Brazi Bites Expands to Breakfast & Launches Pizza’nadas

To further build their customer base, frozen food brand Brazi Bites is looking to breakfast. The company, which produces frozen versions of the classic Brazilian cheese bread Pao de Queijo as well as empanadas will launch gluten-free breakfast sandwiches this Spring in Target.

Available in Turkey Bacon, Egg and Cheddar; Double Egg and Cheddar; Turkey Sausage, Egg and Cheddar; and Bacon, Egg and Cheddar, each sandwich will retail for $4.49. Unlike the brand’s previous innovations, the sandwiches are microwavable, sold with a “microwave crisping sleeve.”

Founded in 2011 by Junea Rocha and Cameron MacMullin, San Francisco Equity Partners (SFEP) acquired a majority of the company in July 2018, with Brazi subsequently adding former Justin’s President Michael Guanella as CEO later that year. The brand’s products are sold in over 15,000 stores nationwide including Target, Whole Foods, Sprouts, Kroger, Costco, Wegmans and Publix.

Guanella said the company expects to make more than $30 million in sales for 2021.

The main goal of the breakfast launch, Guanella said, is to help the brand expand beyond snacking. With the sandwiches, Rocha said, Brazi can move to the center of the plate and add a new eating occasion. Though the brand is pulling from the cuisine of Rocha’s former home of Brazil, the goal was to also create a product type that was perhaps more recognizable to the average consumer then cheese bread and empanadas.

“If we are hyper-authentic we’re going to struggle to be approachable,” Rocha said. “We believe that some people will be introduced to the brand for the first time through the breakfast sandwich…[and] breakfast could be a way into the brand.”

Though the team initially considered baked breakfast empanadas, researchers found that consumers wanted a product that was faster to prepare, as Brazi’s other items require a 20 minute cook time in an oven or toaster oven. For breakfast, Guanella said, shoppers want options that can be prepared more quickly.

Though the Covid-19 pandemic has led to more consumers eating breakfast at home, and encouraged a rise in frozen food sales, Rocha said Brazi has been working on this concept since 2019 and pandemic shopping habits simply validated the company’s existing thesis. Guanella added that the past year has been a “mixed bag” for the brand with increased sales but unforeseen hurdles in working remotely both as a team and with time-strapped retailers.

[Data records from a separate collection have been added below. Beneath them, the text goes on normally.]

-- pv_equiv track=rewrite | github.com/cmlimm/uni-projects | workshops/lesson6_text_split/longest_word.py | split_phrase_reverse
-- ===== SOURCE A (Python) =====
-- def split_phrase_reverse(phrase, dictionary):
--     """
--     Функция для разделения фразы без пробелов на слова обратным ходом
--     """
--     n = len(phrase)
--     last_letter = n
--
--     words = []
--
--     # пока последняя буква следующего слова не окажется вне фразы
--     while last_letter != 0:
--         # начинаем идти с начала фразы
--         for first_letter in range(0, last_letter):
--             # если слово от текущей первой буквы до последней есть в словаре
--             # то добавляем его
--             if phrase[first_letter:last_letter] in dictionary:
--                 words.append(phrase[first_letter:last_letter])
--                 last_letter = first_letter
--                 break
--             # если осталась только одна буква, то добавляем её
--             elif last_letter - first_letter == 1:
--                 words.append(phrase[first_letter:last_letter])
--                 last_letter = first_letter
--                 break
--
--     return words[::-1]
-- ===== SOURCE B (Python) =====
-- def split_phrase_reverse(phrase, dictionary):
--     # Two-phase: build a predecessor table best[j] (start of the word chosen
--     # when a word ends at position j), then reconstruct front-to-back.
--     n = len(phrase)
--     words = set(dictionary)
--     best = [0] * (n + 1)
--     for j in range(1, n + 1):
--         s = j - 1  # fallback: a single character
--         for first in range(0, j):
--             if phrase[first:j] in words:
--                 s = first
--                 break
--         best[j] = s
--     result = []
--     j = n
--     while j != 0:
--         s = best[j]
--         result.insert(0, phrase[s:j])
--         j = s
--     return result
-- ===== Notes on version B (the rewrite author's own statement) =====
-- stated objective: alternative
-- what changed: A's single interleaved greedy while/for loop is replaced by two phases: precompute a predecessor table best[j] (start of the longest dictionary word, or single-char fallback, ending at j) via set membership, then reconstruct the answer by pointer-chasing the table and prepending, so no final reversal is needed.
import Mathlib
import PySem

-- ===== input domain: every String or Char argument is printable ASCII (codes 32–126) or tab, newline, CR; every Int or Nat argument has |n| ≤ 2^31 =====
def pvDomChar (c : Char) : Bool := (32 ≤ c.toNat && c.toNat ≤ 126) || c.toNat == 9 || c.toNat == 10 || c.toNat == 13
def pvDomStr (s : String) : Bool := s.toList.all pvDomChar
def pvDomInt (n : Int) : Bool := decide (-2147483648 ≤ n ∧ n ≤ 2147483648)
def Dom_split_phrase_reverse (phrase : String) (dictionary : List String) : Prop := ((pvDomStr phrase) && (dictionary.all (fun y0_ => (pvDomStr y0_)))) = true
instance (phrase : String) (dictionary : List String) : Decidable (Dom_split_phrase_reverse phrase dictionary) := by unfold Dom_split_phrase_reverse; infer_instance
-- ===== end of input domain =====

-- B replaces A's interleaved greedy while/for loop by a precomputed predecessor table (probed
-- against a hash set of the dictionary, measured faster) followed by a front-prepending reconstruction.


-- ===== PORT A =====
-- A's inner 'for first_letter in range(0, last_letter)' loop: returns the appended word
-- and the new last_letter at the 'break', none when the range is empty (last = 0).
-- phrase[first:last] with 0 ≤ first ≤ last is (p.drop first).take (last - first)
-- (exact: PySem.List.slice_natCast).
def pvInnerA (p : List Char) (dict : List (List Char)) (last first : Nat) :
    Option (List Char × Nat) :=
  if first < last then
    if (p.drop first).take (last - first) ∈ dict then
      some ((p.drop first).take (last - first), first)
    else if last - first = 1 then
      some ((p.drop first).take (last - first), first)
    else pvInnerA p dict last (first + 1)
  else none
termination_by last - first

-- the break always moves last_letter strictly down (needed for pvLoopA's termination)
theorem pvInnerA_lt (p : List Char) (dict : List (List Char)) (last first : Nat)
    (w : List Char) (f : Nat) (h : pvInnerA p dict last first = some (w, f)) : f < last := by
  fun_induction pvInnerA p dict last first <;> simp_all

-- A's 'while last_letter != 0' loop, appending to words
def pvLoopA (p : List Char) (dict : List (List Char)) (last : Nat) (ws : List String) :
    List String :=
  match h : pvInnerA p dict last 0 with
  | some (w, f) => pvLoopA p dict f (ws ++ [String.ofList w])
  | none => ws
termination_by last
decreasing_by exact pvInnerA_lt p dict last 0 w f h

def split_phrase_reverse (phrase : String) (dictionary : List String) : List String :=
  -- words[::-1] is List.reverse (PySem.List.slice?_none_none_neg_one)
  (pvLoopA phrase.toList (dictionary.map String.toList) phrase.toList.length []).reverse

-- ===== PORT B =====
-- B's inner 'for first in range(0, j)' scan: first start whose slice is in the word set,
-- else the fallback j - 1 (single character)
def pvBestGo (p : List Char) (dict : PySem.Set (List Char)) (j first : Nat) : Nat :=
  if first < j then
    if (p.drop first).take (j - first) ∈ dict then first
    else pvBestGo p dict j (first + 1)
  else j - 1
termination_by j - first

-- B's table: best[j] for j = 1..n, stored at index j - 1 (Python's best[0] is never read)
def pvTable (p : List Char) (dict : PySem.Set (List Char)) : List Nat :=
  (List.range p.length).map (fun i => pvBestGo p dict (i + 1) 0)

-- B's reconstruction 'while j != 0', prepending; fuel only makes it total
-- (table entries are strictly below their position, so fuel = n suffices)
def pvRecon (p : List Char) (best : List Nat) : Nat → Nat → List String → List String
  | 0, _, acc => acc
  | fuel + 1, j, acc =>
    if j = 0 then acc
    else
      let s := best.getD (j - 1) 0
      pvRecon p best fuel s (String.ofList ((p.drop s).take (j - s)) :: acc)

def split_phrase_reverse_alt (phrase : String) (dictionary : List String) : List String :=
  let p := phrase.toList
  let dict := PySem.Set.ofList (dictionary.map String.toList)
  pvRecon p (pvTable p dict) p.length p.length []

-- ===== PRECONDITION & SPEC =====
def Spec_split_phrase_reverse (phrase : String) (dictionary : List String) (out : List String) : Prop := out = split_phrase_reverse_alt phrase dictionary
instance (phrase : String) (dictionary : List String) (out : List String) : Decidable (Spec_split_phrase_reverse phrase dictionary out) := by unfold Spec_split_phrase_reverse; infer_instance

-- ===== CLAIM (what is proved, stated in full; the proofs are below) =====
def Claim_equal_split_phrase_reverse : Prop := ∀ (phrase : String) (dictionary : List String), Dom_split_phrase_reverse phrase dictionary → Spec_split_phrase_reverse phrase dictionary (split_phrase_reverse phrase dictionary)

-- ===== LEMMAS AND PROOFS =====

-- membership in the set built from the dictionary is membership in the dictionary
theorem pvBestGo_ofList (p : List Char) (d : List (List Char)) (j first : Nat) :
    pvBestGo p (PySem.Set.ofList d) j first = pvBestGo p d j first := by
  fun_induction pvBestGo p (PySem.Set.ofList d) j first <;>
    (conv_rhs => rw [pvBestGo]) <;> simp_all [PySem.Set.mem_ofList]

theorem pvBestGo_le (p : List Char) (dict : List (List Char)) (j first : Nat) :
    pvBestGo p dict j first ≤ j - 1 := by
  fun_induction pvBestGo p dict j first <;> omega

theorem pvLoopA_zero (p : List Char) (d : List (List Char)) (ws : List String) :
    pvLoopA p d 0 ws = ws := by
  have h0 : pvInnerA p d 0 0 = none := by rw [pvInnerA]; simp
  rw [pvLoopA]
  split <;> simp_all

-- A's inner scan takes the word starting at B's pvBestGo position
theorem pvInnerA_eq_bestGo (p : List Char) (dict : List (List Char)) (j first : Nat) :
    first < j →
    pvInnerA p dict j first =
      some ((p.drop (pvBestGo p dict j first)).take (j - pvBestGo p dict j first),
            pvBestGo p dict j first) := by
  fun_induction pvBestGo p dict j first with
  | case1 first hlt hmem => intro h; rw [pvInnerA]; simp [hlt, hmem]
  | case2 first hlt hmem ih =>
    intro h
    rw [pvInnerA]; simp only [if_pos hlt, if_neg hmem]
    by_cases h1 : j - first = 1
    · rw [if_pos h1]
      have h2 : ¬ first + 1 < j := by omega
      rw [pvBestGo, if_neg h2]
      have h3 : j - 1 = first := by omega
      simp [h3]
    · rw [if_neg h1]
      exact ih (by omega)
  | case3 first hge => intro h; omega

-- the table entry read at position j is pvBestGo p dict j 0
theorem pvTable_getD (p : List Char) (dict : PySem.Set (List Char)) (j : Nat)
    (h1 : 1 ≤ j) (h2 : j ≤ p.length) :
    (pvTable p dict).getD (j - 1) 0 = pvBestGo p dict j 0 := by
  unfold pvTable
  rw [List.getD_eq_getElem _ _ (by simpa using by omega)]
  simp only [List.getElem_map, List.getElem_range]
  congr 1
  omega

-- main invariant: A's loop (reversed) is B's reconstruction
theorem pvMain (p : List Char) (d : List (List Char)) :
    ∀ (fuel j : Nat) (ws : List String), j ≤ fuel → j ≤ p.length →
      (pvLoopA p d j ws).reverse =
        pvRecon p (pvTable p (PySem.Set.ofList d)) fuel j ws.reverse := by
  intro fuel
  induction fuel with
  | zero =>
    intro j ws hf _
    have hj : j = 0 := by omega
    subst hj
    rw [pvLoopA_zero]
    simp [pvRecon]
  | succ fuel ih =>
    intro j ws hf hn
    by_cases hj : j = 0
    · subst hj
      rw [pvLoopA_zero]
      simp [pvRecon]
    · have hjpos : 0 < j := Nat.pos_of_ne_zero hj
      have hbest := pvInnerA_eq_bestGo p d j 0 hjpos
      set s := pvBestGo p d j 0 with hs
      have hslt : s < j := by have := pvBestGo_le p d j 0; omega
      rw [pvLoopA]
      rw [hbest]
      rw [pvRecon]
      simp only [if_neg hj]
      rw [pvTable_getD p (PySem.Set.ofList d) j hjpos hn, pvBestGo_ofList, ← hs]
      have := ih s (ws ++ [String.ofList ((p.drop s).take (j - s))]) (by omega) (by omega)
      simpa using this

-- ===== VERDICT (by name: the statement is the Claim_ definition above) =====
theorem split_phrase_reverse_spec : Claim_equal_split_phrase_reverse := by
  intro phrase dictionary _
  unfold Spec_split_phrase_reverse split_phrase_reverse split_phrase_reverse_alt
  simpa using pvMain phrase.toList (dictionary.map String.toList)
    phrase.toList.length phrase.toList.length [] le_rfl le_rfl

Still, the company has been focusing on growth, preparing for its next stage of expansion. Originally produced near its headquarters in the Pacific Northwest, Brazi has brought online three more manufacturing partners and added two logistics providers, working to shorten transportation distances.

“There’s been a tremendous amount of change and there’s still more change to come,” Guanella said. “The operative word has been ‘scale.’”

Rocha added that the company has also further refined its product offerings over the last year and a half, transitioning out lower performing flavors. Pepper Jack Cheese Bread has been swapped for a Three Cheese option, Bacon Cheese Bread was replaced with Cinnamon Churro and its Pizza Cheese Bread will transform to a “Pizza’nada.”

The Pizza’nada, along with a new flavor of Ranch Cheese Bread, are also examples of how the brand is working to help Americans understand the classic Brazillian snacks.

“From the start we [decided] we were going to succeed by making Brazillian cheese bread approachable and easy to understand,” Rocha said. “I am a believer that that is one of the reasons for our success, especially since we were not one of the first brands to bring the cheese bread to the U.S. market — but we sure were one of the first ones and the only ones to succeed and make it at scale.”